Либе­рий, конеч­но, не был бы удер­жан любой подоб­ной цинич­ной целью, сто­я­щей за его назна­че­ни­ем. Он испол­нял свою долж­ность с обыч­ным рве­ни­ем и энер­гич­но­стью. Сам Юсти­ни­ан в кон­це кон­цов подо­рвал его поло­же­ние, после вме­ша­тель­ства име­ю­щих хоро­шие свя­зи егип­тян, но Либе­рий неустра­ши­мо дви­гал­ся впе­рёд127. Юсти­ни­ан назна­чил Либе­рию пре­ем­ни­ка, в то же вре­мя напи­сав Либе­рию пись­мо о про­дол­жаю­щей­ся под­держ­ке, настав­ляя его самым реши­тель­ным обра­зом дер­жать­ся за свою долж­ность и ни в коем слу­чае от неё не отка­зы­вать­ся. Коро­че гово­ря, в Алек­сан­дрии было два оспа­ри­ваю­щих власть губер­на­то­ра, с под­стре­каю­щим их обо­их импе­ра­то­ром. Новый губер­на­тор, с.65 Иоанн, укреп­лён­ный импе­ра­тор­ски­ми доку­мен­та­ми, потре­бо­вал, чтобы Либе­рий оста­вил долж­ность.

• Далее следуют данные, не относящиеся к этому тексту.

-- pv_equiv track=rewrite | github.com/shigeoodvm-creator/FALCON | app/modules/milk_report_extras.py | _months_ending_at
-- ===== SOURCE A (Python) =====
-- from typing import Any, Callable, Dict, List, Optional, Tuple
--
-- def _months_ending_at(year: int, month: int, count: int = 5) -> List[Tuple[int, int]]:
--     cy, cm = year, month
--     rev: List[Tuple[int, int]] = []
--     for _ in range(count):
--         rev.append((cy, cm))
--         if cm == 1:
--             cy -= 1
--             cm = 12
--         else:
--             cm -= 1
--     rev.reverse()
--     return rev
-- ===== SOURCE B (Python) =====
-- def _months_ending_at(year, month, count=5):
--     idx = year * 12 + (month - 1)
--     out = []
--     for i in range(count):
--         y, r = divmod(idx - count + 1 + i, 12)
--         out.append((y, r + 1))
--     return out
-- ===== Notes on version B (the rewrite author's own statement) =====
-- stated objective: simpler
-- what changed: Replaces the stateful backward walk with wrap branch plus a final reverse by a direct forward loop that computes each (year, month) in closed form from an absolute month index via divmod.
-- outside the precondition, e.g. on _months_ending_at(2020, 13, 2): A returns [(2020, 12), (2020, 13)], B returns [(2020, 12), (2021, 1)]
import Mathlib
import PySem

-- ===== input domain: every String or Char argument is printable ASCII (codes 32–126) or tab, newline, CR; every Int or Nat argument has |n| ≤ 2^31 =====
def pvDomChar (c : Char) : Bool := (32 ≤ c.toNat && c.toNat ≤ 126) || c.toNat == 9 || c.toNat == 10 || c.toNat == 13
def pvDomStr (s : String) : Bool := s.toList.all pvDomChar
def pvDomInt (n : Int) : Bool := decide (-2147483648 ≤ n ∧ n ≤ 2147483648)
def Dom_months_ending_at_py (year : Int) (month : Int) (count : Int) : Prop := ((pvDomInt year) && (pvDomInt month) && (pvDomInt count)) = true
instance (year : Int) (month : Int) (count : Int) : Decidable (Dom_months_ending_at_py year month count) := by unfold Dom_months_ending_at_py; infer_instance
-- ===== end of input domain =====

-- B replaces A's stateful backward walk (wrap branch + final reverse) by a forward loop
-- computing each pair in closed form via divmod on an absolute month index (objective: simpler).

-- ===== PORT A =====
-- the for-loop over range(count): state (cy, cm, rev), one constructor per iteration
def pvLoopA : Nat → Int × Int × List (Int × Int) → Int × Int × List (Int × Int)
  | 0, s => s
  | n + 1, (cy, cm, rev) =>
      let rev := rev ++ [(cy, cm)]
      if cm = 1 then pvLoopA n (cy - 1, 12, rev)
      else pvLoopA n (cy, cm - 1, rev)

def months_ending_at_py (year : Int) (month : Int) (count : Int) : List (Int × Int) :=
  (pvLoopA count.toNat (year, month, [])).2.2.reverse

-- ===== PORT B =====
def months_ending_at_py_alt (year : Int) (month : Int) (count : Int) : List (Int × Int) :=
  let idx := year * 12 + (month - 1)
  (List.range count.toNat).map (fun (i : Nat) =>
    let k := idx - count + 1 + (i : Int)
    (PySem.Int.floordiv k 12, PySem.Int.mod k 12 + 1))

-- ===== PRECONDITION & SPEC =====
-- Pre_ excludes out-of-range months (month < 1 or month > 12) when count is positive: there A
-- emits raw non-calendar month numbers (its wrap fires only at cm == 1) while B's divmod yields
-- normalized calendar months; neither value is specified for such degenerate months.
def Pre_months_ending_at_py (year : Int) (month : Int) (count : Int) : Prop :=
  (1 ≤ month ∧ month ≤ 12) ∨ count ≤ 0
instance (year : Int) (month : Int) (count : Int) : Decidable (Pre_months_ending_at_py year month count) := by unfold Pre_months_ending_at_py; infer_instance
def pvWitness_months_ending_at_py : Int × Int × Int := (2024, 2, 5)
def Spec_months_ending_at_py (year : Int) (month : Int) (count : Int) (out : List (Int × Int)) : Prop := out = months_ending_at_py_alt year month count
instance (year : Int) (month : Int) (count : Int) (out : List (Int × Int)) : Decidable (Spec_months_ending_at_py year month count out) := by unfold Spec_months_ending_at_py; infer_instance

-- ===== CLAIM (what is proved, stated in full; the proofs are below) =====
def Claim_equal_months_ending_at_py : Prop := ∀ (year : Int) (month : Int) (count : Int), Dom_months_ending_at_py year month count → Pre_months_ending_at_py year month count → Spec_months_ending_at_py year month count (months_ending_at_py year month count)

-- ===== LEMMAS AND PROOFS =====

-- divmod of an in-range (year, month) index
theorem pvNorm12 (cy r : Int) (h1 : 0 ≤ r) (h2 : r < 12) :
    PySem.Int.floordiv (cy * 12 + r) 12 = cy ∧ PySem.Int.mod (cy * 12 + r) 12 = r := by
  rw [PySem.Int.floordiv_eq_ediv_of_pos (by norm_num), PySem.Int.mod_eq_emod_of_pos (by norm_num)]
  omega

-- invariant of A's loop: the accumulated list is the closed-form sequence, backwards
theorem pvLoopA_spec (n : Nat) : ∀ (cy cm : Int) (rev : List (Int × Int)), 1 ≤ cm → cm ≤ 12 →
    (pvLoopA n (cy, cm, rev)).2.2 =
      rev ++ (List.range n).map (fun (j : Nat) =>
        (PySem.Int.floordiv (cy * 12 + cm - 1 - (j : Int)) 12,
         PySem.Int.mod (cy * 12 + cm - 1 - (j : Int)) 12 + 1)) := by
  induction n with
  | zero => intro cy cm rev _ _; simp [pvLoopA]
  | succ n ih =>
    intro cy cm rev h1 h2
    rw [List.range_succ_eq_map]
    by_cases hc : cm = 1
    · subst hc
      show (pvLoopA n (cy - 1, 12, rev ++ [(cy, 1)])).2.2 = _
      rw [ih (cy - 1) 12 (rev ++ [(cy, 1)]) (by norm_num) (by norm_num)]
      have h0 := pvNorm12 cy 0 (by norm_num) (by norm_num)
      simp only [List.map_cons, List.map_map, List.append_assoc, List.cons_append,
        List.nil_append, Nat.cast_zero]
      congr 1
      congr 1
      · have e : cy * 12 + 1 - 1 - 0 = cy * 12 + 0 := by ring
        rw [e, h0.1, h0.2]; norm_num
      · apply List.map_congr_left
        intro j _
        simp only [Function.comp]
        have e1 : (cy - 1) * 12 + 12 - 1 - (j : Int) = cy * 12 + 1 - 1 - ((j : Nat).succ : Int) := by
          push_cast; ring
        rw [e1]
    · simp only [pvLoopA]
      rw [if_neg hc]
      rw [ih cy (cm - 1) (rev ++ [(cy, cm)]) (by omega) (by omega)]
      have h0 := pvNorm12 cy (cm - 1) (by omega) (by omega)
      simp only [List.map_cons, List.map_map, List.append_assoc, List.cons_append,
        List.nil_append, Nat.cast_zero]
      congr 1
      congr 1
      · have e : cy * 12 + cm - 1 - 0 = cy * 12 + (cm - 1) := by ring
        rw [e, h0.1, h0.2]; congr 1; ring
      · apply List.map_congr_left
        intro j _
        simp only [Function.comp]
        have e1 : cy * 12 + (cm - 1) - 1 - (j : Int) = cy * 12 + cm - 1 - ((j : Nat).succ : Int) := by
          push_cast; ring
        rw [e1]

-- ===== VERDICT (by name: the statement is the Claim_ definition above) =====
theorem months_ending_at_py_spec : Claim_equal_months_ending_at_py := by
  intro year month count _ hpre
  rcases hpre with ⟨h1, h2⟩ | hz
  case inr =>
    show _ = _
    unfold months_ending_at_py months_ending_at_py_alt
    have : count.toNat = 0 := by omega
    simp [this, pvLoopA]
  show _ = _
  unfold months_ending_at_py months_ending_at_py_alt
  rw [pvLoopA_spec count.toNat year month [] h1 h2]
  simp only [List.nil_append]
  apply List.ext_getElem
  · simp
  · intro i hiL hiR
    simp only [List.length_reverse, List.length_map, List.length_range] at hiL hiR
    rw [List.getElem_reverse]
    simp only [List.getElem_map, List.getElem_range, List.length_map, List.length_range]
    have hcount : 0 < count := by
      by_contra h
      have : count.toNat = 0 := by omega
      omega
    have hcast : (↑(count.toNat - 1 - i) : Int) = count - 1 - (i : Int) := by
      omega
    have e : year * 12 + month - 1 - (↑(count.toNat - 1 - i) : Int)
        = year * 12 + (month - 1) - count + 1 + (i : Int) := by
      rw [hcast]; ring
    rw [e]
theorem phase_pres (N : Int) (asc dec : List Int) : ∀ (k : ℕ) (A B : List (List Int)),
    (∀ c ∈ B, tgtB asc dec c = false) →
    phase N asc dec k A B = pres N asc dec k (B ++ A.flatMap (stepN N)) := by
  intro k
  induction k with
  | zero =>
    intro A B hB
    have hBany : B.any (tgtB asc dec) = false := List.any_eq_false.mpr (by
      intro c hcB; simp [hB c hcB])
    simp only [phase, pres, List.any_append, hBany, Bool.false_or]
    split
    · omega
    · rfl
  | succ k' ih =>
    intro A B hB
    have hBany : B.any (tgtB asc dec) = false := List.any_eq_false.mpr (by
      intro c hcB; simp [hB c hcB])
    simp only [phase, pres, List.any_append, hBany, Bool.false_or]
    split
    · omega
    · rw [ih (B ++ A.flatMap (stepN N)) [] (by intro c h; simp at h)]
      simp

theorem A_top (N : Int) (asc dec start : List Int) :
    BFSloopA N asc dec [(start, 0)] = pres N asc dec 5 [start] := by
  have hfun : (fun s => decide (s = asc) || decide (s = dec)) = tgtB asc dec := rfl
  rw [BFSloopA.eq_def]
  simp only []
  rw [if_neg (by norm_num : ¬((0 : Int) > 5)), hfun]
  by_cases hs : start = asc ∨ start = dec
  · rw [if_pos hs]
    have h1 : tgtB asc dec start = true := by
      rcases hs with h | h <;> simp [tgtB, h]
    rw [pres, if_pos (by simp [h1])]
    norm_num
  · have h1 : tgtB asc dec start = false := by
      simp only [tgtB, Bool.or_eq_false_iff, decide_eq_false_iff_not]
      tauto
    have r1 : pres N asc dec 5 [start] = pres N asc dec 4 ([start].flatMap (stepN N)) := by
      rw [pres, if_neg (by simp [h1])]
    rw [if_neg hs]
    by_cases hany : (stepN N start).any (tgtB asc dec) = true
    · rw [if_pos hany, r1]
      rw [pres, if_pos (by simp [hany])]
      norm_num
    · rw [if_neg hany, if_pos (by norm_num : ((0 : Int) + 1 < 5)), List.nil_append]
      have hsub : ∀ x ∈ stepN N start, tgtB asc dec x = false := by
        intro x hx
        exact Bool.eq_false_iff.mpr (List.any_eq_false.mp (by simpa using hany) x hx)
      have hq := loopA_phase N asc dec 3 (by omega) (stepN N start) [] hsub (by simp)
        (by intro h; exact absurd h (by omega))
      simp only [List.map_nil, List.append_nil] at hq
      have hd : ((0 : Int) + 1) = (4 : Int) - ((3 : ℕ) : Int) := by norm_num
      rw [hd, hq, phase_pres N asc dec 3 (stepN N start) [] (by simp), List.nil_append]
      have r2 : pres N asc dec 4 ([start].flatMap (stepN N))
          = pres N asc dec 3 (([start].flatMap (stepN N)).flatMap (stepN N)) := by
        rw [pres, if_neg (by simp [hany])]
      rw [r1, r2]
      simp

Λι­βέριος δὲ αὐτῷ πεί­θεσ­θαι οὐδα­μῆ ἔφασ­κεν, ἠγμέ­νος δη­λονό­τι τοῖς βα­σιλέως καὶ αὐτὸς γράμ­μα­σιν128. ὁ μὲν οὖν Ἰωάν­νης τούς οἱ ἑπο­μένους ὁπλί­σας ἐπὶ τὸν Λι­βέριον ᾔει, ὁ δὲ ξὺν τοῖς ἀμφ’ αὑτὸν εἰς ἀντίσ­τα­σιν εἶδε. μά­χης τε γε­νομέ­νης, ἄλ­λοι τε πολ­λοὶ πίπ­του­σι καὶ Ἰωάν­νης αὐτὸς ὁ τὴν ἀρχὴν ἔχων[77]129.

Либе­рий вновь одер­жал победу. Вско­ре после это­го Юсти­ни­ан сде­лал свой отзыв от долж­но­сти фор­маль­ным, но по воз­вра­ще­нии в Кон­стан­ти­но­поль Либе­рий с успе­хом пере­жил след­ст­вен­ную комис­сию сена­та, дока­зав, что дей­ст­во­вал про­тив Иоан­на на осно­ва­нии само­обо­ро­ны. Импе­ра­тор, добав­ля­ет Про­ко­пий, не оста­вил это дело, пока не нака­зал Либе­рия денеж­ным штра­фом, нало­жен­ным тай­но.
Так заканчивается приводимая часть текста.